A 58-year-old African American woman with a past medical history of hypertension (HTN), hyperlipidemia, severe gastroesophageal reflux disease (GERD) and limited cutaneous systemic sclerosis (lcSSc) presented to the emergency department with shortness of breath (SOB) and progressive bilateral lower extremity swelling for three weeks. She denied any chest pain, but endorsed generalized fatigue and dyspnea with activities of daily living. She denied orthopnea, but stated she always sleeps upright secondary to severe GERD. On review of systems, she endorsed occasional palpitations without presyncopal symptoms and a dry cough. She denied any caffeine intake, stimulant use, alcohol use or illicit drug use.
Her medications included a daily low-dose aspirin, triamterene-hydrochlorothiazide, pravastatin, omeprazole, amlodipine for Raynaud’s symptoms and infrequent use of ibuprofen as needed for pain or headaches.
Vital signs at triage showed elevated blood pressure of 160/114 with tachycardia at 152 beats per minute (bpm), mild tachypnea with a respiratory rate of 22 breaths per minute and 98% oxygen saturation on room air. After she was given furosemide and metoprolol intravenously, her blood pressure improved to 124/80 with continued tachycardia at 124 bpm. Physical exam revealed respiratory distress, elevated jugular venous pressure, bibasilar crackles and skin tightening on the bilateral dorsal aspects of her hands and distal forearms with digital necrosis of her right third digit (see Figure 1). No murmurs were auscultated, and her tachycardia had a regular rhythm.
Laboratory evaluation revealed an elevated brain-type natriuretic peptide, acute kidney injury, a bland urinalysis and an elevated troponin. Her lcSSc serologies were significant for positive anti-nuclear antibody 1:160 speckled pattern, positive anti-Ro antibody and negative anti-topoisomerase antibody. Her admission electrocardiogram (ECG) was interpreted as demonstrating a narrow complex tachycardia at 130 bpm (see Figure 2), most consistent with sinus tachycardia.

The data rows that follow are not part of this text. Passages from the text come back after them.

-- pv_equiv track=rewrite | github.com/Hyeyeon-Kim/Algorithm | 프로그래머스/1/42840. 모의고사/모의고사.py | solution
-- ===== SOURCE A (Python) =====
-- def solution(answers):
--
--     one = [1, 2, 3, 4, 5]
--     two = [2, 1, 2, 3, 2, 4, 2, 5]
--     thre = [3, 3, 1, 1, 2, 2, 4, 4, 5, 5]
--
--     ans = {i: 0 for i in range(1, 4)}
--
--     for i, a in enumerate(answers):
--         if a == one[i % len(one)]:
--             ans[1] += 1
--         if a == two[i % len(two)]:
--             ans[2] += 1
--         if a == thre[i % len(thre)]:
--             ans[3] += 1
--
--     max_ = max(ans.values())
--
--     answer = [a for a in ans if ans[a] == max_]
--
--
--     return sorted(answer, key = lambda k:ans[k])
-- ===== SOURCE B (Python) =====
-- def solution(answers):
--     # Single pass rotating the three cyclic patterns instead of modulo-indexing,
--     # then winners by direct comparisons (no dict, no max(), no sort).
--     p1 = [1, 2, 3, 4, 5]
--     p2 = [2, 1, 2, 3, 2, 4, 2, 5]
--     p3 = [3, 3, 1, 1, 2, 2, 4, 4, 5, 5]
--     s1 = s2 = s3 = 0
--     for a in answers:
--         if a == p1[0]:
--             s1 += 1
--         if a == p2[0]:
--             s2 += 1
--         if a == p3[0]:
--             s3 += 1
--         p1 = p1[1:] + p1[:1]
--         p2 = p2[1:] + p2[:1]
--         p3 = p3[1:] + p3[:1]
--     m = s1 if s1 >= s2 else s2
--     m = m if m >= s3 else s3
--     winners = []
--     if s1 == m:
--         winners.append(1)
--     if s2 == m:
--         winners.append(2)
--     if s3 == m:
--         winners.append(3)
--     return winners
-- ===== Notes on version B (the rewrite author's own statement) =====
-- stated objective: alternative
-- what changed: Replaces A's enumerate+modulo indexing into fixed pattern lists with an index-free pass that rotates the three cyclic patterns one step per answer, and replaces A's dict/max()/filter/sort winner pipeline by direct comparisons building the winners list.
import Mathlib
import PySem

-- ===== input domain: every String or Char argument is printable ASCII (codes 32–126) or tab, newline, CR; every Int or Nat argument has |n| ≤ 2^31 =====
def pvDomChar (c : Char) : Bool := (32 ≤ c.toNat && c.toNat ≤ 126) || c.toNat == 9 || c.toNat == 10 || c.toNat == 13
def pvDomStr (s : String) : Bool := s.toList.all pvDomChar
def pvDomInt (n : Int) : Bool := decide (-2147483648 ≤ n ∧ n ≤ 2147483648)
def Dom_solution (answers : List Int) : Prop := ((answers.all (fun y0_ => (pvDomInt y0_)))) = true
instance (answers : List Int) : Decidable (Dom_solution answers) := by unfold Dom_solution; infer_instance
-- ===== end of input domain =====

-- B replaces A's enumerate+modulo pattern indexing by a single index-free pass that
-- rotates the three cyclic patterns one step per answer, and A's dict/max()/filter/sort
-- winner pipeline by direct comparisons (alternative decomposition, same cost).

-- ===== PORT A =====
-- A's loop body, named so the fold can be reasoned about; it is A's three ifs verbatim.
-- one[i % len(one)]: i ≥ 0 and the pattern lists are non-empty, so the index is always
-- in range; pyGetD with default 0 is exact here. ans[k] += 1 on an always-present key
-- is Dict.modify; max(ans.values()) on the always-3-element dict is max?.getD 0.
def pvStep (d : PySem.Dict Int Int) (ia : Int × Int) : PySem.Dict Int Int :=
  let d := if ia.2 == PySem.List.pyGetD [1, 2, 3, 4, 5] (PySem.Int.mod ia.1 (PySem.List.len [1, 2, 3, 4, 5])) 0
           then d.modify 1 0 (· + 1) else d
  let d := if ia.2 == PySem.List.pyGetD [2, 1, 2, 3, 2, 4, 2, 5] (PySem.Int.mod ia.1 (PySem.List.len [2, 1, 2, 3, 2, 4, 2, 5])) 0
           then d.modify 2 0 (· + 1) else d
  if ia.2 == PySem.List.pyGetD [3, 3, 1, 1, 2, 2, 4, 4, 5, 5] (PySem.Int.mod ia.1 (PySem.List.len [3, 3, 1, 1, 2, 2, 4, 4, 5, 5])) 0
  then d.modify 3 0 (· + 1) else d

def solution (answers : List Int) : List Int :=
  let ans0 : PySem.Dict Int Int :=
    (PySem.List.pyRange 1 4 1).foldl (fun d i => d.insert i 0) PySem.Dict.empty
  let ans : PySem.Dict Int Int := (PySem.List.enumerate answers 0).foldl pvStep ans0
  let max_ : Int := (PySem.List.max? ans.values (fun v => v)).getD 0
  let answer : List Int := ans.keys.filter (fun a => ans.getD a 0 == max_)
  PySem.List.sorted answer (fun k => ans.getD k 0) false

-- ===== PORT B =====
-- B's loop body: compare the answer with the current head of each rotating pattern
-- (p[0]; the patterns stay non-empty under rotation, so headD 0 is exact), bump the
-- matching scores, then rotate each pattern one step (p[1:] + p[:1] = drop 1 ++ take 1,
-- exact for these non-negative slice bounds).
def pvStepB (st : (List Int × List Int × List Int) × (Int × Int × Int)) (a : Int) :
    (List Int × List Int × List Int) × (Int × Int × Int) :=
  let s1 := if a == st.1.1.headD 0 then st.2.1 + 1 else st.2.1
  let s2 := if a == st.1.2.1.headD 0 then st.2.2.1 + 1 else st.2.2.1
  let s3 := if a == st.1.2.2.headD 0 then st.2.2.2 + 1 else st.2.2.2
  ((st.1.1.drop 1 ++ st.1.1.take 1, st.1.2.1.drop 1 ++ st.1.2.1.take 1,
    st.1.2.2.drop 1 ++ st.1.2.2.take 1), (s1, s2, s3))

def solution_alt (answers : List Int) : List Int :=
  let st := answers.foldl pvStepB
    (([1, 2, 3, 4, 5], [2, 1, 2, 3, 2, 4, 2, 5], [3, 3, 1, 1, 2, 2, 4, 4, 5, 5]),
     ((0 : Int), (0 : Int), (0 : Int)))
  let s1 := st.2.1
  let s2 := st.2.2.1
  let s3 := st.2.2.2
  let m := if s1 ≥ s2 then s1 else s2
  let m := if m ≥ s3 then m else s3
  (if s1 == m then [(1 : Int)] else []) ++ (if s2 == m then [2] else []) ++
    (if s3 == m then [3] else [])

-- ===== PRECONDITION & SPEC =====
def Spec_solution (answers : List Int) (out : List Int) : Prop := out = solution_alt answers
instance (answers : List Int) (out : List Int) : Decidable (Spec_solution answers out) := by unfold Spec_solution; infer_instance

-- ===== CLAIM =====
def Claim_equal_solution : Prop := ∀ (answers : List Int), Dom_solution answers → Spec_solution answers (solution answers)

-- ===== LEMMAS AND PROOFS =====

-- the head of the k-th rotation of a non-empty pattern is Python's p[k % len(p)]
theorem pvHeadRotate (p : List Int) (hp : p ≠ []) (k : Nat) :
    (p.rotate k).headD 0 = PySem.List.pyGetD p (PySem.Int.mod (k : Int) (PySem.List.len p)) 0 := by
  have hl : 0 < p.length := List.length_pos_iff.mpr hp
  have h0 : 0 < (p.rotate k).length := by simpa using hl
  rw [List.headD_eq_head?, List.head?_eq_some_head (List.ne_nil_of_length_pos h0),
    Option.getD_some, List.head_eq_getElem, List.getElem_rotate]
  simp only [PySem.List.len]
  rw [PySem.Int.mod_natCast, PySem.List.pyGetD_natCast]
  rw [List.getD_eq_getElem _ _ (Nat.mod_lt _ hl)]
  simp

-- B's one-step rotation advances the rotation counter
theorem pvRotSucc (p : List Int) (hp : p ≠ []) (k : Nat) :
    (p.rotate k).drop 1 ++ (p.rotate k).take 1 = p.rotate (k + 1) := by
  rw [← List.rotate_eq_drop_append_take
    (by simpa using List.length_pos_iff.mpr hp : 1 ≤ (p.rotate k).length), List.rotate_rotate]

-- one step of A's loop on the 3-key dict bumps the three counters on their conditions
theorem pvStepEq (c1 c2 c3 : Int) (x : Int × Int) :
    pvStep (PySem.Dict.mk [(1, c1), (2, c2), (3, c3)]) x
    = PySem.Dict.mk
        [(1, if x.2 == PySem.List.pyGetD [1, 2, 3, 4, 5] (PySem.Int.mod x.1 (PySem.List.len [1, 2, 3, 4, 5])) 0 then c1 + 1 else c1),
         (2, if x.2 == PySem.List.pyGetD [2, 1, 2, 3, 2, 4, 2, 5] (PySem.Int.mod x.1 (PySem.List.len [2, 1, 2, 3, 2, 4, 2, 5])) 0 then c2 + 1 else c2),
         (3, if x.2 == PySem.List.pyGetD [3, 3, 1, 1, 2, 2, 4, 4, 5, 5] (PySem.Int.mod x.1 (PySem.List.len [3, 3, 1, 1, 2, 2, 4, 4, 5, 5])) 0 then c3 + 1 else c3)] := by
  simp only [pvStep]
  split_ifs <;> rfl

-- A's fused modulo-indexed loop and B's rotating loop compute the same three scores,
-- in lockstep: A at enumerate index k corresponds to B with each pattern rotated k times.
theorem pvLoopEq (l : List Int) : ∀ (k : Nat) (c1 c2 c3 : Int),
    (PySem.List.enumerate l (k : Int)).foldl pvStep (PySem.Dict.mk [(1, c1), (2, c2), (3, c3)])
    = PySem.Dict.mk
        [(1, (l.foldl pvStepB (([1, 2, 3, 4, 5].rotate k, [2, 1, 2, 3, 2, 4, 2, 5].rotate k,
              [3, 3, 1, 1, 2, 2, 4, 4, 5, 5].rotate k), (c1, c2, c3))).2.1),
         (2, (l.foldl pvStepB (([1, 2, 3, 4, 5].rotate k, [2, 1, 2, 3, 2, 4, 2, 5].rotate k,
              [3, 3, 1, 1, 2, 2, 4, 4, 5, 5].rotate k), (c1, c2, c3))).2.2.1),
         (3, (l.foldl pvStepB (([1, 2, 3, 4, 5].rotate k, [2, 1, 2, 3, 2, 4, 2, 5].rotate k,
              [3, 3, 1, 1, 2, 2, 4, 4, 5, 5].rotate k), (c1, c2, c3))).2.2.2)] := by
  induction l with
  | nil => intro k c1 c2 c3; rfl
  | cons a l ih =>
    intro k c1 c2 c3
    rw [PySem.List.enumerate_cons, List.foldl_cons, pvStepEq, List.foldl_cons]
    have hcast : (k : Int) + 1 = ((k + 1 : Nat) : Int) := by push_cast; ring
    rw [hcast, ih (k + 1)]
    simp only [pvStepB,
      pvHeadRotate [1, 2, 3, 4, 5] (by simp) k,
      pvHeadRotate [2, 1, 2, 3, 2, 4, 2, 5] (by simp) k,
      pvHeadRotate [3, 3, 1, 1, 2, 2, 4, 4, 5, 5] (by simp) k,
      pvRotSucc [1, 2, 3, 4, 5] (by simp) k,
      pvRotSucc [2, 1, 2, 3, 2, 4, 2, 5] (by simp) k,
      pvRotSucc [3, 3, 1, 1, 2, 2, 4, 4, 5, 5] (by simp) k]
    rfl

-- a sort whose key is constant on the list is the identity (stable sort)
theorem pvSortedConst (l : List Int) (f : Int → Int) (m : Int) (h : ∀ x ∈ l, f x = m) :
    PySem.List.sorted l f false = l := by
  apply PySem.List.sorted_eq_self_of_pairwise
  induction l with
  | nil => exact List.Pairwise.nil
  | cons x xs ih =>
    refine List.Pairwise.cons (fun y hy => ?_) (ih fun y hy => h y (List.mem_cons_of_mem _ hy))
    rw [h x List.mem_cons_self, h y (List.mem_cons_of_mem _ hy)]

-- Python's max of the three values equals B's two chained comparisons
theorem pvMaxEq (S1 S2 S3 : Int) : (PySem.List.max? [S1, S2, S3] (fun v => v)).getD 0 =
    (if (if S1 ≥ S2 then S1 else S2) ≥ S3 then (if S1 ≥ S2 then S1 else S2) else S3) := by
  simp only [PySem.List.max?, List.foldl_cons, List.foldl_nil]
  split_ifs <;> simp_all <;> split_ifs <;> simp_all <;> omega

-- the common tail: from the three scores, both pipelines produce the winners in order
theorem pvFinalB (S1 S2 S3 : Int) :
    PySem.List.sorted
      ((PySem.Dict.mk [((1 : Int), S1), (2, S2), (3, S3)]).keys.filter
        (fun a => (PySem.Dict.mk [((1 : Int), S1), (2, S2), (3, S3)]).getD a 0 ==
          (PySem.List.max? (PySem.Dict.mk [((1 : Int), S1), (2, S2), (3, S3)]).values (fun v => v)).getD 0))
      (fun k => (PySem.Dict.mk [((1 : Int), S1), (2, S2), (3, S3)]).getD k 0) false
    = (if S1 == (if (if S1 ≥ S2 then S1 else S2) ≥ S3 then (if S1 ≥ S2 then S1 else S2) else S3) then [(1 : Int)] else [])
      ++ (if S2 == (if (if S1 ≥ S2 then S1 else S2) ≥ S3 then (if S1 ≥ S2 then S1 else S2) else S3) then [2] else [])
      ++ (if S3 == (if (if S1 ≥ S2 then S1 else S2) ≥ S3 then (if S1 ≥ S2 then S1 else S2) else S3) then [3] else []) := by
  have hv : (PySem.Dict.mk [((1 : Int), S1), (2, S2), (3, S3)]).values = [S1, S2, S3] := rfl
  simp only [hv, pvMaxEq]
  set m : Int := (if (if S1 ≥ S2 then S1 else S2) ≥ S3 then (if S1 ≥ S2 then S1 else S2) else S3) with hm
  rw [pvSortedConst _ _ m (by
    intro x hx
    rw [List.mem_filter] at hx
    exact eq_of_beq hx.2)]
  have hk : (PySem.Dict.mk [((1 : Int), S1), (2, S2), (3, S3)]).keys = [(1 : Int), 2, 3] := rfl
  have q1 : (PySem.Dict.mk [((1 : Int), S1), (2, S2), (3, S3)]).getD 1 0 = S1 := rfl
  have q2 : (PySem.Dict.mk [((1 : Int), S1), (2, S2), (3, S3)]).getD 2 0 = S2 := rfl
  have q3 : (PySem.Dict.mk [((1 : Int), S1), (2, S2), (3, S3)]).getD 3 0 = S3 := rfl
  rw [hk]
  simp only [List.filter_cons, List.filter_nil, q1, q2, q3]
  by_cases w1 : S1 = m <;> by_cases w2 : S2 = m <;> by_cases w3 : S3 = m <;>
    simp [w1, w2, w3]

-- ===== VERDICT (by name: the statement is the Claim_ definition above) =====
theorem solution_spec : Claim_equal_solution := by
  intro answers _
  show solution answers = solution_alt answers
  simp only [solution, solution_alt]
  rw [show (PySem.List.pyRange 1 4 1).foldl (fun d i => d.insert i 0) PySem.Dict.empty
        = PySem.Dict.mk [(1, (0 : Int)), (2, 0), (3, 0)] from rfl]
  rw [show ((0 : Int)) = ((0 : Nat) : Int) from rfl, pvLoopEq]
  simp only [List.rotate_zero]
  exact pvFinalB _ _ _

A CT of her chest, pulmonary embolism protocol, showed bilateral pleural effusions without evidence of parenchymal abnormalities consistent with interstitial lung disease (see Figure 3). An echocardiogram showed a left ventricular ejection fraction of 33%, concentric left ventricular hypertrophy, and an estimated systolic pulmonary artery pressure of 80 mmHg. Cardiac catheterization showed normal coronary arteries, normal pulmonary artery capillary wedge pressure and a pulmonary artery pressure mean of 38 mmHg, indicating mild pulmonary hypertension.
Upon discharge, her diagnoses included hypertensive emergency, acute chronic heart failure with reduced ejection fraction, acute renal failure without evidence of scleroderma renal crisis and mild pulmonary hypertension. Given her dangerously low left ventricular ejection fraction, which can be associated with sudden cardiac death, she was discharged with an external defibrillator vest.